The headline numbers, taken from the paper’s evaluation: on AgentDojo’s 510 attack instances across four task suites, IterInject achieves the highest overall ASR on every one of the four victim models tested, with the largest delta on DeepSeek (47.8% versus 32.9% for the strongest static prompt baseline). On InjecAgent, total ASR moves from near-zero with static prompts to 33–90% depending on the victim. The authors also run an extension experiment against Claude Code, a production-grade coding agent with layered defenses, and report 5 of 9 targets compromised with optimised payloads.

How it works

IterInject treats payload crafting as a closed loop with three components, all of which are described in the paper at the level of mechanism — not at the level of a copy-paste exploit.

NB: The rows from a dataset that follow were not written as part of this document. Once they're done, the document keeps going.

-- pv_equiv track=rewrite | github.com/NunoDiogoGoncalves/staff-scheduling | src/io_utils.py | derive_shift_availability_from_grid
-- ===== SOURCE A (Python) =====
-- from collections import defaultdict
--
-- def derive_shift_availability_from_grid(shifts, covers, employees, days, blocked):
--     """
--     Build a sparse dict {(i,j,d):1} iff employee i is available on all covered t of shift j on day d.
--     covers is sparse {(j,t):1}.
--     This applies just for FT.
--     """
--     by_shift_t = defaultdict(list)
--     for (j, t), _ in covers.items():
--         by_shift_t[j].append(t)
--
--     avail_shift = {}
--     for i in employees:
--         for j in shifts:
--             ts = by_shift_t.get(j, [])
--             if not ts:   # shift with no coverage slots? then trivially available
--                 for d in days:
--                     avail_shift[(i, j, d)] = 1
--                 continue
--             for d in days:
--                 ok = True
--                 for t in ts:
--                     if (i, d, t) in blocked:  # if blocked, then not available
--                         ok = False
--                         break
--                 if ok:
--                     avail_shift[(i, j, d)] = 1
--     return avail_shift
-- ===== SOURCE B (Python) =====
-- def derive_shift_availability_from_grid(shifts, covers, employees, days, blocked):
--     """
--     Same result as A: dict {(i,j,d):1} iff employee i is free on every covered
--     slot t of shift j on day d. Strategy: duplicates in the three lists only
--     re-insert an existing key, so iterate each list's distinct values once,
--     mark ALL those triples available in one comprehension, then use a
--     precomputed slot->shifts index to delete exactly the triples that a blocked
--     (i,d,t) invalidates; dict deletion keeps insertion order, so the dict is
--     identical to A's.
--     """
--     shifts_by_slot = {}
--     for (j, t) in covers:
--         shifts_by_slot.setdefault(t, []).append(j)
--
--     es = list(dict.fromkeys(employees))
--     ss = list(dict.fromkeys(shifts))
--     ds = list(dict.fromkeys(days))
--     avail_shift = {(i, j, d): 1 for i in es for j in ss for d in ds}
--
--     pop = avail_shift.pop
--     for (i, d, t) in blocked:
--         for j in shifts_by_slot.get(t, ()):
--             pop((i, j, d), None)
--     return avail_shift
-- ===== Notes on version B (the rewrite author's own statement) =====
-- stated objective: alternative
-- what changed: Instead of testing every covered slot of every (employee, shift, day) triple, B iterates only the distinct values of the three lists, marks all those triples available in one comprehension, and then deletes exactly the triples invalidated by each blocked (i,d,t) via a precomputed slot->shifts index (dict deletion preserves insertion order); it avoids A's inner slot scan and all duplicate work, but the bulk dict build dominates both, so measured times are workload-dependent.
import Mathlib
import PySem

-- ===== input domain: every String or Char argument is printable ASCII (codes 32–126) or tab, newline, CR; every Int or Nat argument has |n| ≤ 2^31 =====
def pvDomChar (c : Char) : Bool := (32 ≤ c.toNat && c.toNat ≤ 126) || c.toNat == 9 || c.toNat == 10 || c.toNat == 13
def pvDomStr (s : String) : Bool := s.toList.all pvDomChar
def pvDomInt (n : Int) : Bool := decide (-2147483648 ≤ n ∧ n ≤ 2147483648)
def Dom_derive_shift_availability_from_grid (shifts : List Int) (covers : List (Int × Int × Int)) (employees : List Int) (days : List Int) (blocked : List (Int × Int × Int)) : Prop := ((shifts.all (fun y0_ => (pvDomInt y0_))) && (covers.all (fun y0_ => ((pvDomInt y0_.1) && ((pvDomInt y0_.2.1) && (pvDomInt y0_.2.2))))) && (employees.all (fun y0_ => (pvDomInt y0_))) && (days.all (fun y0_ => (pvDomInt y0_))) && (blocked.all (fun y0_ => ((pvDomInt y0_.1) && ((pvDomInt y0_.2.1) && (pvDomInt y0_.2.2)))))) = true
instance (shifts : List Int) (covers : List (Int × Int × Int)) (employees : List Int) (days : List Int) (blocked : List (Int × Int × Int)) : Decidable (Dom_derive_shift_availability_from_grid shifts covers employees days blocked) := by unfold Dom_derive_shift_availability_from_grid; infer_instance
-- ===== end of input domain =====

-- ===== PORT A =====
-- B replaces A's per-triple scan over each shift's covered slots by "mark all triples of the
-- DISTINCT list values available, then delete the triples hit by each blocked slot via a
-- slot->shifts index" (same dict, same insertion order); objective: alternative algorithm.

-- by_shift_t: shift j -> list of its covered slots t (defaultdict(list) append loop)
def pvByShift (covers : List (Int × Int × Int)) : PySem.Dict Int (List Int) :=
  covers.foldl (fun dct p => dct.modify p.1 [] (fun l => l ++ [p.2.1])) PySem.Dict.empty

-- the inner 'for t in ts: if (i,d,t) in blocked: ok=False; break' loop (short-circuit all)
def pvCheckOk (blocked : List (Int × Int × Int)) (i d : Int) (ts : List Int) : Bool :=
  ts.all (fun t => !(blocked.contains (i, d, t)))

def derive_shift_availability_from_grid (shifts : List Int) (covers : List (Int × Int × Int)) (employees : List Int) (days : List Int) (blocked : List (Int × Int × Int)) : List (Int × Int × Int × Int) :=
  -- avail_shift, built exactly as A's nested loops do
  (employees.foldl (fun acc i =>
      shifts.foldl (fun acc j =>
        let ts := (pvByShift covers).getD j []
        if ts.isEmpty then
          days.foldl (fun acc d => acc.insert (i, j, d) 1) acc
        else
          days.foldl (fun acc d =>
            if pvCheckOk blocked i d ts then acc.insert (i, j, d) 1 else acc) acc) acc)
    PySem.Dict.empty).items.map (fun p => (p.1.1, p.1.2.1, p.1.2.2, p.2))

-- ===== PORT B =====
-- B iterates the distinct values of the three lists (es/ss/ds in Source B), marks every triple
-- available, then deletes the triples each blocked slot invalidates via a slot->shifts index.
-- shifts_by_slot: slot t -> list of shifts j covering it
def pvByT (covers : List (Int × Int × Int)) : PySem.Dict Int (List Int) :=
  covers.foldl (fun dct p => dct.modify p.2.1 [] (fun l => l ++ [p.1])) PySem.Dict.empty

-- the comprehension {(i,j,d): 1 for i in .. for j in .. for d in ..}
def pvAllAvail (shifts : List Int) (employees : List Int) (days : List Int) : PySem.Dict (Int × Int × Int) Int :=
  employees.foldl (fun acc i =>
    shifts.foldl (fun acc j =>
      days.foldl (fun acc d => acc.insert (i, j, d) 1) acc) acc) PySem.Dict.empty

def derive_shift_availability_from_grid_alt (shifts : List Int) (covers : List (Int × Int × Int)) (employees : List Int) (days : List Int) (blocked : List (Int × Int × Int)) : List (Int × Int × Int × Int) :=
  (blocked.foldl (fun acc q =>
      ((pvByT covers).getD q.2.2 []).foldl (fun acc j => acc.erase (q.1, j, q.2.1)) acc)
      (pvAllAvail (PySem.List.dedup shifts) (PySem.List.dedup employees) (PySem.List.dedup days))).items.map
    (fun p => (p.1.1, p.1.2.1, p.1.2.2, p.2))

-- ===== PRECONDITION & SPEC =====
def Spec_derive_shift_availability_from_grid (shifts : List Int) (covers : List (Int × Int × Int)) (employees : List Int) (days : List Int) (blocked : List (Int × Int × Int)) (out : List (Int × Int × Int × Int)) : Prop := out = derive_shift_availability_from_grid_alt shifts covers employees days blocked
instance (shifts : List Int) (covers : List (Int × Int × Int)) (employees : List Int) (days : List Int) (blocked : List (Int × Int × Int)) (out : List (Int × Int × Int × Int)) : Decidable (Spec_derive_shift_availability_from_grid shifts covers employees days blocked out) := by unfold Spec_derive_shift_availability_from_grid; infer_instance

-- ===== CLAIM (what is proved, stated in full; the proofs are below) =====
def Claim_equal_derive_shift_availability_from_grid : Prop := ∀ (shifts : List Int) (covers : List (Int × Int × Int)) (employees : List Int) (days : List Int) (blocked : List (Int × Int × Int)), Dom_derive_shift_availability_from_grid shifts covers employees days blocked → Spec_derive_shift_availability_from_grid shifts covers employees days blocked (derive_shift_availability_from_grid shifts covers employees days blocked)

-- ===== LEMMAS AND PROOFS =====

-- the sub-dict of d whose keys satisfy P (proof device; no Python counterpart)
def pvFilterD {κ ν : Type} [BEq κ] (P : κ → Bool) (d : PySem.Dict κ ν) : PySem.Dict κ ν :=
  ⟨d.items.filter (fun p => P p.1)⟩

-- availability of the triple k, as A decides it
def pvPred (covers blocked : List (Int × Int × Int)) (k : Int × Int × Int) : Bool :=
  pvCheckOk blocked k.1 k.2.2 ((pvByShift covers).getD k.2.1 [])

theorem pvFoldl_rel {κ ν γ : Type} [BEq κ] (P : κ → Bool)
    (F G : PySem.Dict κ ν → γ → PySem.Dict κ ν)
    (h : ∀ e x, F (pvFilterD P e) x = pvFilterD P (G e x)) (l : List γ) :
    ∀ e, l.foldl F (pvFilterD P e) = pvFilterD P (l.foldl G e) := by
  induction l with
  | nil => intro e; rfl
  | cons x t ih => intro e; simp only [List.foldl_cons, h e x]; exact ih (G e x)

theorem pvFoldl_flatMap {α β γ : Type} (g : γ → List α) (f : β → α → β) (xs : List γ) :
    ∀ init : β, (xs.flatMap g).foldl f init = xs.foldl (fun acc c => (g c).foldl f acc) init := by
  induction xs with
  | nil => intro init; rfl
  | cons x t ih => intro init; simp [List.foldl_append, ih]

theorem pvFilterD_contains_false {κ ν : Type} [BEq κ] (P : κ → Bool) (d : PySem.Dict κ ν) (k : κ)
    (h : d.contains k = false) : (pvFilterD P d).contains k = false := by
  simp only [pvFilterD, PySem.Dict.contains, List.any_filter] at *
  simp only [List.any_eq_false] at h ⊢
  intro p hp
  simp [h p hp]
theorem pvFilterD_contains_true {κ ν : Type} [BEq κ] [LawfulBEq κ] (P : κ → Bool) (d : PySem.Dict κ ν) (k : κ)
    (h : d.contains k = true) (hp : P k = true) : (pvFilterD P d).contains k = true := by
  simp only [pvFilterD, PySem.Dict.contains, List.any_filter] at *
  simp only [List.any_eq_true] at h ⊢
  obtain ⟨p, hmem, hbeq⟩ := h
  exact ⟨p, hmem, by simp [eq_of_beq hbeq, hp]⟩

theorem pv_map_filter_pos {κ ν : Type} [BEq κ] [LawfulBEq κ] (P : κ → Bool) (k : κ) (v : ν)
    (hp : P k = true) (l : List (κ × ν)) :
    (l.map (fun p => if p.1 == k then (k, v) else p)).filter (fun p => P p.1)
      = (l.filter (fun p => P p.1)).map (fun p => if p.1 == k then (k, v) else p) := by
  induction l with
  | nil => rfl
  | cons p t ih =>
    by_cases h : p.1 == k
    · simp [eq_of_beq h, hp, ih]
    · by_cases h2 : P p.1 = true <;> simp [h, h2, ih]
theorem pv_map_filter_neg {κ ν : Type} [BEq κ] [LawfulBEq κ] (P : κ → Bool) (k : κ) (v : ν)
    (hp : P k = false) (l : List (κ × ν)) :
    (l.map (fun p => if p.1 == k then (k, v) else p)).filter (fun p => P p.1)
      = l.filter (fun p => P p.1) := by
  induction l with
  | nil => rfl
  | cons p t ih =>
    by_cases h : p.1 == k
    · simp [eq_of_beq h, hp, ih]
    · by_cases h2 : P p.1 = true <;> simp [h, h2, ih]
theorem pvFilterD_insert {κ ν : Type} [BEq κ] [LawfulBEq κ] (P : κ → Bool) (d : PySem.Dict κ ν) (k : κ) (v : ν) :
    pvFilterD P (d.insert k v) = if P k then (pvFilterD P d).insert k v else pvFilterD P d := by
  by_cases hc : d.contains k = true
  · by_cases hp : P k = true
    · rw [if_pos hp]
      have hc' := pvFilterD_contains_true P d k hc hp
      simp only [PySem.Dict.insert, hc, hc', if_pos]
      exact congrArg PySem.Dict.mk (pv_map_filter_pos P k v hp d.items)
    · rw [if_neg hp]
      simp only [PySem.Dict.insert, hc, if_pos]
      exact congrArg PySem.Dict.mk (pv_map_filter_neg P k v (by simpa using hp) d.items)
  · have hcf : d.contains k = false := by simpa using hc
    have hc' := pvFilterD_contains_false P d k hcf
    simp only [PySem.Dict.insert, hcf, hc', Bool.false_eq_true, if_false]
    by_cases hp : P k = true
    · rw [if_pos hp]
      exact congrArg PySem.Dict.mk (by simp [List.filter_append, hp, pvFilterD])
    · rw [if_neg hp]
      exact congrArg PySem.Dict.mk (by simp [List.filter_append, show P k = false from by simpa using hp])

                +-------------------------+
                |   victim LLM agent      |
                |   (runs against the     |
                |    benchmark task)      |
                +-----------+-------------+
                            |
                            v
                +-------------------------+
                |  rule-based diagnoser   |
                |  -> structured outcome  |
                |     label + behavioural |
                |     description         |
                +-----------+-------------+
                            |
                            v
                +-------------------------+
                |  LLM-based optimiser    |
                |  conditioned on the     |
                |  full optimisation log  |
                |  -> next payload        |
                +-----------+-------------+
                            |
                            v
                  (loop, with seed
                   synthesis to expand
                   the strategy space)

Three properties matter for defenders.

First, the diagnoser is structured, not free-text. Each attempt is labelled with a behavioural outcome (tool invoked, parameter exfiltrated, refusal, no-op, partial deviation), which means the optimiser is not flailing on a single binary success signal. This is what lets the loop escape the local optima that hand-crafted IPI prompts tend to fall into.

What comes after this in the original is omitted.